ArchiveAPI – read out archive file contents + Introducing Bleeding Edge

Working with files on the web has been a challenge for a long time, and when things like various File APIs have surfaced, it has made me really happy! Now on to the latest edition: ArchiveAPI, giving the ability to work with archive files.

Introducing Bleeding Edge

Before I start talking about the ArchiveAPI, I wanted to introduce the new Bleeding Edge category here on Mozilla Hacks. What this means is that we cover technologies/features/APIs that haven’t been released in an official version of Firefox, or any other web browser, yet. It covers things that, in most cases, have their first initial implementation in Firefox Nightly or Firefox Aurora.

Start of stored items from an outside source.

-- pv_equiv track=rewrite | github.com/molatho/digiduck | ducktoolkit/encoder.py | add_delay
-- ===== SOURCE A (Python) =====
-- def add_delay(delay_value):
--
--     delay_return = []
--
--     # divide by 255 add that many 0xff
--     # convert the reminder to hex
--     # e.g. 750 = FF FF F0
--     while delay_value > 0:
--         if delay_value > 255:
--             delay_return.extend([0x00, 0xFF])
--             delay_value -= 255
--         else:
--             delay_return.extend([0x00, delay_value])
--             delay_value = 0
--     return delay_return
-- ===== SOURCE B (Python) =====
-- def add_delay(delay_value):
--     if delay_value <= 0:
--         return []
--     count = (delay_value - 1) // 255      # number of full 0xFF pairs
--     rem = delay_value - 255 * count       # final byte, in 1..255
--     return [0x00, 0xFF] * count + [0x00, rem]
-- ===== Notes on version B (the rewrite author's own statement) =====
-- stated objective: faster
-- what changed: replaced A's repeated-subtraction Python loop by a closed-form count of full 0xFF pairs ((n-1)//255) and direct list replication
import Mathlib
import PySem

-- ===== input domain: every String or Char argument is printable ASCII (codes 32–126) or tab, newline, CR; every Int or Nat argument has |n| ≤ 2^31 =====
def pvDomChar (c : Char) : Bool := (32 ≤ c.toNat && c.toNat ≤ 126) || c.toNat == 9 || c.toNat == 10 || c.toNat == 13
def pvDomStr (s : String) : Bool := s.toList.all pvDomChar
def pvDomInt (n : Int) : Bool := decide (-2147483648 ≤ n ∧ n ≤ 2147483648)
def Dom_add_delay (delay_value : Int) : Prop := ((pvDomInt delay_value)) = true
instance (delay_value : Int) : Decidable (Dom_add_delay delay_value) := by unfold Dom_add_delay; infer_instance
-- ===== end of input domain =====

-- B replaces A's repeated-subtraction loop by a closed-form pair count and list replication (objective: faster by a constant factor in Python).

-- ===== PORT A =====
-- literal port of A's while-loop: subtract 255 while the value exceeds 255
def add_delay (delay_value : Int) : List Int :=
  if delay_value > 0 then
    if delay_value > 255 then
      [0x00, 0xFF] ++ add_delay (delay_value - 255)
    else
      [0x00, delay_value]
  else []
termination_by delay_value.toNat
decreasing_by omega

-- ===== PORT B =====
def add_delay_alt (delay_value : Int) : List Int :=
  if delay_value ≤ 0 then []
  else
    let count := PySem.Int.floordiv (delay_value - 1) 255
    let rem := delay_value - 255 * count
    (List.replicate count.toNat ([0x00, 0xFF])).flatten ++ [0x00, rem]

-- ===== PRECONDITION & SPEC =====
def Spec_add_delay (delay_value : Int) (out : List Int) : Prop := out = add_delay_alt delay_value
instance (delay_value : Int) (out : List Int) : Decidable (Spec_add_delay delay_value out) := by unfold Spec_add_delay; infer_instance

-- ===== CLAIM (what is proved, stated in full; the proofs are below) =====
def Claim_equal_add_delay : Prop := ∀ (delay_value : Int), Dom_add_delay delay_value → Spec_add_delay delay_value (add_delay delay_value)

-- ===== LEMMAS AND PROOFS =====

theorem add_delay_alt_base (d : Int) (h0 : 0 < d) (h : d ≤ 255) :
    add_delay_alt d = [0, d] := by
  unfold add_delay_alt
  rw [if_neg (by omega)]
  have hc : (d - 1) / 255 = 0 := by omega
  simp [PySem.Int.floordiv_eq_ediv_of_pos (by omega : (0:Int) < 255), hc]

theorem add_delay_alt_step (d : Int) (h : 255 < d) :
    add_delay_alt d = [0, 255] ++ add_delay_alt (d - 255) := by
  unfold add_delay_alt
  rw [if_neg (by omega), if_neg (by omega)]
  have hc : PySem.Int.floordiv (d - 1) 255 = PySem.Int.floordiv (d - 255 - 1) 255 + 1 := by
    rw [PySem.Int.floordiv_eq_ediv_of_pos (by omega),
        PySem.Int.floordiv_eq_ediv_of_pos (by omega)]
    omega
  have hnn : 0 ≤ PySem.Int.floordiv (d - 255 - 1) 255 := by
    rw [PySem.Int.floordiv_eq_ediv_of_pos (by omega)]; omega
  simp only [hc]
  have ht : (PySem.Int.floordiv (d - 255 - 1) 255 + 1).toNat
      = (PySem.Int.floordiv (d - 255 - 1) 255).toNat + 1 := by omega
  rw [ht, List.replicate_succ]
  have hr : d - 255 * (PySem.Int.floordiv (d - 255 - 1) 255 + 1)
      = d - 255 - 255 * PySem.Int.floordiv (d - 255 - 1) 255 := by ring
  simp only [List.flatten_cons, List.cons_append, List.nil_append, hr]

theorem add_delay_eq_alt (d : Int) : add_delay d = add_delay_alt d := by
  by_cases h0 : d ≤ 0
  · unfold add_delay add_delay_alt
    rw [if_neg (by omega), if_pos h0]
  · induction hn : d.toNat using Nat.strong_induction_on generalizing d with
    | _ n ih =>
      unfold add_delay
      rw [if_pos (by omega)]
      by_cases h : 255 < d
      · rw [if_pos (by omega), add_delay_alt_step d h]
        congr 1
        by_cases h2 : d - 255 ≤ 0
        · omega
        · exact ih (d - 255).toNat (by omega) (d - 255) h2 rfl
      · rw [if_neg (by omega), add_delay_alt_base d (by omega) (by omega)]

-- ===== VERDICT (by name: the statement is the Claim_ definition above) =====
theorem add_delay_spec : Claim_equal_add_delay := by
  intro d _
  unfold Spec_add_delay
  exact add_delay_eq_alt d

The goal is to have these features shipped, but given feedback from you, dear developers, or any other findings during this phase might result in changes to them before they are released.

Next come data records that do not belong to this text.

theorem pvFoldl_str_shift :
    ∀ (ts : List String) (x z : String),
      ts.foldl (fun a b => a ++ " " ++ b) (x ++ z)
        = x ++ ts.foldl (fun a b => a ++ " " ++ b) z := by
  intro ts
  induction ts with
  | nil => intro x z; simp
  | cons t ts ih =>
    intro x z
    simp only [List.foldl_cons]
    have hre : (x ++ z) ++ " " ++ t = x ++ (z ++ " " ++ t) := by
      apply String.toList_inj.mp
      simp [String.toList_append]
    rw [hre, ih]

theorem pvJoin_eq_foldl :
    ∀ (ts : List String) (t0 : String),
      PySem.Str.join " " (t0 :: ts) = ts.foldl (fun a b => a ++ " " ++ b) t0 := by
  intro ts
  induction ts with
  | nil =>
    intro t0
    apply String.toList_inj.mp
    rw [PySem.Str.toList_join]
    simp [PySem.Chars.join_singleton]
  | cons t ts ih =>
    intro t0
    apply String.toList_inj.mp
    rw [PySem.Str.toList_join]
    simp only [List.map_cons]
    rw [PySem.Chars.join_cons_cons]
    have := congrArg String.toList (ih t)
    rw [PySem.Str.toList_join] at this
    simp only [List.map_cons] at this
    rw [this]
    simp only [List.foldl_cons]
    rw [pvFoldl_str_shift ts (t0 ++ " ") t]
    simp [String.toList_append, String.append_assoc]

theorem pvZip_drop_cons (tokens labels : List String) (i : Nat)
    (hi : i < tokens.length) (hlen : tokens.length ≤ labels.length) :
    (tokens.zip labels).drop i
      = (tokens.getD i "", labels.getD i "") :: (tokens.zip labels).drop (i + 1) := by
  have hz : i < (tokens.zip labels).length := by
    rw [List.length_zip]; omega
  rw [List.drop_eq_getElem_cons hz, List.getElem_zip,
    List.getD_eq_getElem tokens "" hi, List.getD_eq_getElem labels "" (by omega)]


-- evaluation lemmas for pvBStep ---------------------------------------------

theorem pvBStep_V (d : PySem.Dict String (List (List String))) (cv pr : Option String)
    (tok : String) : pvBStep (d, cv, pr) (tok, "V") = (d, some tok, none) := by
  simp [pvBStep]

theorem pvBStep_triv (d : PySem.Dict String (List (List String))) (cv pr : Option String)
    (tok role : String) (h : role = "O" ∨ role = "<PAD>" ∨ role = "<UNK>")
    (hV : role ≠ "V") : pvBStep (d, cv, pr) (tok, role) = (d, cv, none) := by
  simp only [pvBStep]
  rw [if_neg hV, if_pos h]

So, feel more than welcome to try them out! Either you have a headstart on knowing what’s coming, or you have the possibility of affecting the future of features for developers on the web. Win-win! :-)

What it is

As part of our WebAPI initiative at Mozilla to make the web an even more powerful platform, I was lucky to talk to Andrea Marchesini, the Lead Developer of the ArchiveAPI. Basically, it allows you to read the content of archive files, e.g. ZIP files, directly in web browsers.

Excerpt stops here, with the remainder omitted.